-- pv_equiv track=rewrite | github.com/chinkhor/VarCHEK | analyzeVar.py | findFeatureCount
-- ===== SOURCE A (Python) =====
-- def findFeatureCount(line):
--     if '&&' not in line and '||' not in line:
--         return 1
--     else:
--         count = 0
--         elements = line.split('&&')
--         for element in elements:
--             term = element.split('||')
--             count += len(term)
--         return count
-- ===== SOURCE B (Python) =====
-- def findFeatureCount(line):
--     return line.count('&&') + line.count('||') + 1
-- ===== Notes on version B (the rewrite author's own statement) =====
-- stated objective: simpler
-- what changed: B replaces the guard branch and the split-then-loop summation with a single closed-form expression line.count('&&') + line.count('||') + 1, building no intermediate lists.
import Mathlib
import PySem

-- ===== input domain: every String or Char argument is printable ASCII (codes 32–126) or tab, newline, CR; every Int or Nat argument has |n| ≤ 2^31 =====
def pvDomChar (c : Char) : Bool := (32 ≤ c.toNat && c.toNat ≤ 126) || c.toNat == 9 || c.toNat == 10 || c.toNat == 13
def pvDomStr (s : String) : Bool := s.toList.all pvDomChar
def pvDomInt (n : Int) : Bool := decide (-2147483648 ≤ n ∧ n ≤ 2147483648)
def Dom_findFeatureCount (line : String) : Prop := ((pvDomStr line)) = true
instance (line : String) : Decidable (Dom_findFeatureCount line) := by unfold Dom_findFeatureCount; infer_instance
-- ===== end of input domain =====

-- B replaces A's guard branch and split-then-loop summation by the closed form
-- count('&&') + count('||') + 1 (same result; simpler, no intermediate lists).


-- ===== PORT A =====
def findFeatureCount (line : String) : Int :=
  if ¬ (PySem.Str.isIn "&&" line = true) ∧ ¬ (PySem.Str.isIn "||" line = true) then
    1
  else
    -- count = 0; for element in line.split('&&'): count += len(element.split('||'))
    (PySem.Chars.splitOn line.toList "&&".toList).foldl
      (fun (count : Int) element => count + ((PySem.Chars.splitOn element "||".toList).length : Int)) 0

-- ===== PORT B =====
def findFeatureCount_alt (line : String) : Int :=
  (PySem.Str.count line "&&" : Int) + (PySem.Str.count line "||" : Int) + 1

-- ===== PRECONDITION & SPEC =====
def Spec_findFeatureCount (line : String) (out : Int) : Prop := out = findFeatureCount_alt line
instance (line : String) (out : Int) : Decidable (Spec_findFeatureCount line out) := by unfold Spec_findFeatureCount; infer_instance

-- ===== CLAIM (what is proved, stated in full; the proofs are below) =====
def Claim_equal_findFeatureCount : Prop := ∀ (line : String), Dom_findFeatureCount line → Spec_findFeatureCount line (findFeatureCount line)

-- ===== LEMMAS AND PROOFS =====

-- accumulator-free model of greedy splitting on a two-character separator [a, b]
def consHead (c : Char) : List (List Char) → List (List Char)
  | [] => [[c]]
  | p :: ps => (c :: p) :: ps

def split2 (a b : Char) : List Char → List (List Char)
  | [] => [[]]
  | [c] => [[c]]
  | c :: d :: rest =>
      if c = a ∧ d = b then [] :: split2 a b rest
      else consHead c (split2 a b (d :: rest))
  termination_by l => l.length

-- accumulator-free model of greedy counting of the two-character pattern [a, b]
def count2 (a b : Char) : List Char → Nat
  | [] => 0
  | [_] => 0
  | c :: d :: rest =>
      if c = a ∧ d = b then 1 + count2 a b rest
      else count2 a b (d :: rest)
  termination_by l => l.length

lemma count2_cons_nomatch {a b c : Char} {rest : List Char}
    (h : ¬ (c = a ∧ rest.head? = some b)) :
    count2 a b (c :: rest) = count2 a b rest := by
  cases rest with
  | nil => simp [count2]
  | cons d r =>
      have : ¬ (c = a ∧ d = b) := by simpa using h
      rw [count2, if_neg this]

lemma split2_cons_nomatch {a b c : Char} {rest : List Char}
    (h : ¬ (c = a ∧ rest.head? = some b)) :
    split2 a b (c :: rest) = consHead c (split2 a b rest) := by
  cases rest with
  | nil => simp [split2, consHead]
  | cons d r =>
      have : ¬ (c = a ∧ d = b) := by simpa using h
      rw [split2, if_neg this]

lemma split2_head (a b : Char) :
    ∀ l : List Char, ∃ h t, split2 a b l = h :: t ∧ h <+: l := by
  intro l
  induction l using split2.induct a b with
  | case1 => exact ⟨[], [], by simp [split2], List.nil_prefix⟩
  | case2 c => exact ⟨[c], [], by simp [split2], List.prefix_refl _⟩
  | case3 c d rest hm ih =>
      exact ⟨[], _, by rw [split2, if_pos hm], List.nil_prefix⟩
  | case4 c d rest hm ih =>
      obtain ⟨h, t, heq, hpre⟩ := ih
      exact ⟨c :: h, t, by rw [split2, if_neg hm, heq, consHead], List.cons_prefix_cons.mpr ⟨rfl, hpre⟩⟩

lemma len_split2 (a b : Char) :
    ∀ l : List Char, (split2 a b l).length = count2 a b l + 1 := by
  intro l
  induction l using split2.induct a b with
  | case1 => simp [split2, count2]
  | case2 c => simp [split2, count2]
  | case3 c d rest hm ih =>
      rw [split2, if_pos hm, count2, if_pos hm]
      simp [ih]; omega
  | case4 c d rest hm ih =>
      obtain ⟨h, t, heq, -⟩ := split2_head a b (d :: rest)
      rw [split2, if_neg hm, count2, if_neg hm, heq, consHead]
      simpa [heq] using ih

lemma count2_eq_zero_of_not_infix {a b : Char} :
    ∀ l : List Char, ¬ ([a, b] <:+: l) → count2 a b l = 0 := by
  intro l
  induction l using count2.induct a b with
  | case1 => intro _; simp [count2]
  | case2 c => intro _; simp [count2]
  | case3 c d rest hm ih =>
      intro hn
      obtain ⟨rfl, rfl⟩ := hm
      exact absurd ⟨[], rest, by simp⟩ hn
  | case4 c d rest hm ih =>
      intro hn
      rw [count2, if_neg hm]
      exact ih fun hi => hn (hi.trans (List.suffix_cons c (d :: rest)).isInfix)

-- the central identity: summing the per-piece '||'-split lengths over the '&&'-split
-- equals count('&&') + count('||') + 1
lemma key_sum :
    ∀ l : List Char,
      ((split2 '&' '&' l).map (fun e => count2 '|' '|' e + 1)).sum
        = count2 '&' '&' l + count2 '|' '|' l + 1 := by
  have main : ∀ n (l : List Char), l.length ≤ n →
      ((split2 '&' '&' l).map (fun e => count2 '|' '|' e + 1)).sum
        = count2 '&' '&' l + count2 '|' '|' l + 1 := by
    intro n
    induction n with
    | zero =>
        intro l hl
        have : l = [] := List.eq_nil_of_length_eq_zero (Nat.le_zero.mp hl)
        subst this; simp [split2, count2]
    | succ n ih =>
        intro l hl
        match l with
        | [] => simp [split2, count2]
        | [c] => simp [split2, count2]
        | c :: d :: rest =>
          by_cases hA : c = '&' ∧ d = '&'
          · obtain ⟨rfl, rfl⟩ := hA
            have h1 := ih rest (by simp at hl ⊢; omega)
            rw [split2, if_pos ⟨rfl, rfl⟩, count2, if_pos ⟨rfl, rfl⟩]
            have hB2 : count2 '|' '|' ('&' :: '&' :: rest) = count2 '|' '|' rest := by
              rw [count2_cons_nomatch (by simp), count2_cons_nomatch]
              cases rest <;> simp
            rw [hB2]
            simp [h1, count2]; omega
          · by_cases hB : c = '|' ∧ d = '|'
            · obtain ⟨rfl, rfl⟩ := hB
              have h1 := ih rest (by simp at hl ⊢; omega)
              obtain ⟨h, t, heq, hpre⟩ := split2_head '&' '&' rest
              have hs : split2 '&' '&' ('|' :: '|' :: rest)
                  = ('|' :: '|' :: h) :: t := by
                rw [split2_cons_nomatch (by cases rest <;> simp_all),
                    split2_cons_nomatch (by
                      rcases split2_head '&' '&' rest with ⟨h', t', heq', hpre'⟩
                      simp), heq, consHead, consHead]
              rw [hs, count2, if_neg (by simp), count2, if_pos ⟨rfl, rfl⟩]
              have hc : count2 '|' '|' ('|' :: '|' :: h) = 1 + count2 '|' '|' h := by
                rw [count2, if_pos ⟨rfl, rfl⟩]
              rw [heq] at h1
              simp only [List.map_cons, List.sum_cons] at h1 ⊢
              have hcA : count2 '&' '&' ('|' :: rest) = count2 '&' '&' rest := by
                rw [count2_cons_nomatch (by simp)]
              rw [hc, hcA]; omega
            · -- neither pattern matches at the head
              have h1 := ih (d :: rest) (by simp at hl; simp; omega)
              obtain ⟨h, t, heq, hpre⟩ := split2_head '&' '&' (d :: rest)
              have hnmA : ¬ (c = '&' ∧ (d :: rest).head? = some '&') := by
                simpa using hA
              have hnmB : ¬ (c = '|' ∧ (d :: rest).head? = some '|') := by
                simpa using hB
              have hs : split2 '&' '&' (c :: d :: rest) = (c :: h) :: t := by
                rw [split2_cons_nomatch hnmA, heq, consHead]
              have hch : count2 '|' '|' (c :: h) = count2 '|' '|' h := by
                apply count2_cons_nomatch
                rintro ⟨rfl, hh⟩
                cases h with
                | nil => simp at hh
                | cons x h' =>
                    simp at hh; subst hh
                    have : d = '|' := by
                      have := List.cons_prefix_cons.mp hpre
                      simpa using this.1.symm
                    exact hnmB ⟨rfl, by simp [this]⟩
              rw [hs]
              rw [heq] at h1
              simp only [List.map_cons, List.sum_cons] at h1 ⊢
              rw [hch, count2_cons_nomatch hnmA, count2_cons_nomatch hnmB]
              omega
  exact fun l => main l.length l le_rfl

-- bridge: PySem's fuel-based count.go computes count2
lemma countGo_eq_count2 (a b : Char) :
    ∀ (fuel : Nat) (l : List Char) (acc : Nat), l.length ≤ fuel →
      PySem.Chars.count.go [a, b] fuel l acc = acc + count2 a b l := by
  intro fuel
  induction fuel with
  | zero =>
      intro l acc hl
      have : l = [] := List.eq_nil_of_length_eq_zero (Nat.le_zero.mp hl)
      subst this; simp [PySem.Chars.count.go, count2]
  | succ n ih =>
      intro l acc hl
      match l with
      | [] => simp [PySem.Chars.count.go, count2]
      | c :: rest =>
        rw [PySem.Chars.count.go]
        cases rest with
        | nil =>
            rw [if_neg (by simp [List.isPrefixOf]), ih [] acc (by simp)]
            simp [count2]
        | cons d r =>
            by_cases hab : c = a ∧ d = b
            · obtain ⟨rfl, rfl⟩ := hab
              rw [if_pos (by simp [List.isPrefixOf])]
              have := ih r (acc + 1) (by simp at hl ⊢; omega)
              simp only [List.length_cons, List.drop_succ_cons, List.length_nil, List.drop_zero] at this ⊢
              rw [this, count2, if_pos ⟨rfl, rfl⟩]
              omega
            · rw [if_neg (by
                  intro hcon
                  simp [List.isPrefixOf] at hcon
                  exact hab ⟨hcon.1.symm, hcon.2.symm⟩)]
              rw [ih (d :: r) acc (by simp at hl ⊢; omega),
                  count2, if_neg hab]
  
-- bridge: PySem's fuel-based splitOn.go computes split2 (acc/cur made explicit)
def preHead (pre : List Char) : List (List Char) → List (List Char)
  | [] => [pre]
  | p :: ps => (pre ++ p) :: ps

lemma splitGo_eq_split2 (a b : Char) :
    ∀ (fuel : Nat) (l cur : List Char) (acc : List (List Char)), l.length ≤ fuel →
      PySem.Chars.splitOn.go [a, b] fuel l cur acc
        = acc.reverse ++ preHead cur.reverse (split2 a b l) := by
  intro fuel
  induction fuel with
  | zero =>
      intro l cur acc hl
      have : l = [] := List.eq_nil_of_length_eq_zero (Nat.le_zero.mp hl)
      subst this; simp [PySem.Chars.splitOn.go, split2, preHead]
  | succ n ih =>
      intro l cur acc hl
      match l with
      | [] => simp [PySem.Chars.splitOn.go, split2, preHead]
      | c :: rest =>
        rw [PySem.Chars.splitOn.go]
        cases rest with
        | nil =>
            rw [if_neg (by simp [List.isPrefixOf]), ih [] (c :: cur) acc (by simp)]
            simp [split2, preHead]
        | cons d r =>
            by_cases hab : c = a ∧ d = b
            · obtain ⟨rfl, rfl⟩ := hab
              rw [if_pos (by simp [List.isPrefixOf])]
              have := ih r [] (cur.reverse :: acc) (by simp at hl ⊢; omega)
              simp only [List.length_cons, List.drop_succ_cons, List.length_nil, List.drop_zero] at this ⊢
              rw [this, split2, if_pos ⟨rfl, rfl⟩]
              obtain ⟨h, t, heq, -⟩ := split2_head c d r
              simp [preHead, heq]
            · rw [if_neg (by
                  intro hcon
                  simp [List.isPrefixOf] at hcon
                  exact hab ⟨hcon.1.symm, hcon.2.symm⟩)]
              rw [ih (d :: r) (c :: cur) acc (by simp at hl ⊢; omega),
                  split2, if_neg hab]
              obtain ⟨h, t, heq, -⟩ := split2_head a b (d :: r)
              simp [heq, preHead, consHead]
  
lemma splitOn_eq_split2 (a b : Char) (l : List Char) :
    PySem.Chars.splitOn l [a, b] = split2 a b l := by
  rw [PySem.Chars.splitOn, splitGo_eq_split2 a b _ l [] [] (by omega)]
  obtain ⟨h, t, heq, -⟩ := split2_head a b l
  simp [heq, preHead]

lemma count_eq_count2 (a b : Char) (l : List Char) :
    PySem.Chars.count l [a, b] = count2 a b l := by
  rw [PySem.Chars.count]
  simp only [List.isEmpty_cons, if_false, Bool.false_eq_true]
  exact (countGo_eq_count2 a b l.length l 0 le_rfl).trans (by omega)

-- ===== VERDICT (by name: the statement is the Claim_ definition above) =====
theorem findFeatureCount_spec : Claim_equal_findFeatureCount := by
  intro line _
  unfold Spec_findFeatureCount findFeatureCount findFeatureCount_alt
  have hamp : ("&&" : String).toList = ['&', '&'] := rfl
  have hbar : ("||" : String).toList = ['|', '|'] := rfl
  have hcA : PySem.Str.count line "&&" = count2 '&' '&' line.toList := by
    rw [PySem.Str.count, hamp, count_eq_count2]
  have hcB : PySem.Str.count line "||" = count2 '|' '|' line.toList := by
    rw [PySem.Str.count, hbar, count_eq_count2]
  split_ifs with h
  · -- neither separator occurs: both counts are 0
    obtain ⟨h1, h2⟩ := h
    have z1 : count2 '&' '&' line.toList = 0 := by
      apply count2_eq_zero_of_not_infix
      rw [← hamp]
      exact (PySem.Str.isIn_iff_infix _ _).not.mp h1
    have z2 : count2 '|' '|' line.toList = 0 := by
      apply count2_eq_zero_of_not_infix
      rw [← hbar]
      exact (PySem.Str.isIn_iff_infix _ _).not.mp h2
    rw [hcA, hcB, z1, z2]; rfl
  · rw [hamp, hbar, splitOn_eq_split2, hcA, hcB]
    have hfold :
        (split2 '&' '&' line.toList).foldl
            (fun (count : Int) element =>
              count + ((PySem.Chars.splitOn element ['|', '|']).length : Int)) 0
          = ((split2 '&' '&' line.toList).map
              (fun e => ((split2 '|' '|' e).length : Int))).sum := by
      rw [PySem.List.foldl_add]
      simp only [splitOn_eq_split2, zero_add]
    rw [hfold]
    have hmap :
        ((split2 '&' '&' line.toList).map
            (fun e => ((split2 '|' '|' e).length : Int))).sum
          = (((split2 '&' '&' line.toList).map
              (fun e => count2 '|' '|' e + 1)).sum : Nat) := by
      rw [Nat.cast_list_sum, List.map_map]
      congr 1
      apply List.map_congr_left
      intro e _
      simp [len_split2]
    rw [hmap, key_sum]
    push_cast; ring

• _Problem details_
The range runs from the line above containing "induction n with" to the line containing "obtain ⟨rfl, rfl⟩ := hB", inclusive. Restate those lines word for word and no others.

• _Answer to the problem_
    induction n with
    | zero =>
        intro l hl
        have : l = [] := List.eq_nil_of_length_eq_zero (Nat.le_zero.mp hl)
        subst this; simp [split2, count2]
    | succ n ih =>
        intro l hl
        match l with
        | [] => simp [split2, count2]
        | [c] => simp [split2, count2]
        | c :: d :: rest =>
          by_cases hA : c = '&' ∧ d = '&'
          · obtain ⟨rfl, rfl⟩ := hA
            have h1 := ih rest (by simp at hl ⊢; omega)
            rw [split2, if_pos ⟨rfl, rfl⟩, count2, if_pos ⟨rfl, rfl⟩]
            have hB2 : count2 '|' '|' ('&' :: '&' :: rest) = count2 '|' '|' rest := by
              rw [count2_cons_nomatch (by simp), count2_cons_nomatch]
              cases rest <;> simp
            rw [hB2]
            simp [h1, count2]; omega
          · by_cases hB : c = '|' ∧ d = '|'
            · obtain ⟨rfl, rfl⟩ := hB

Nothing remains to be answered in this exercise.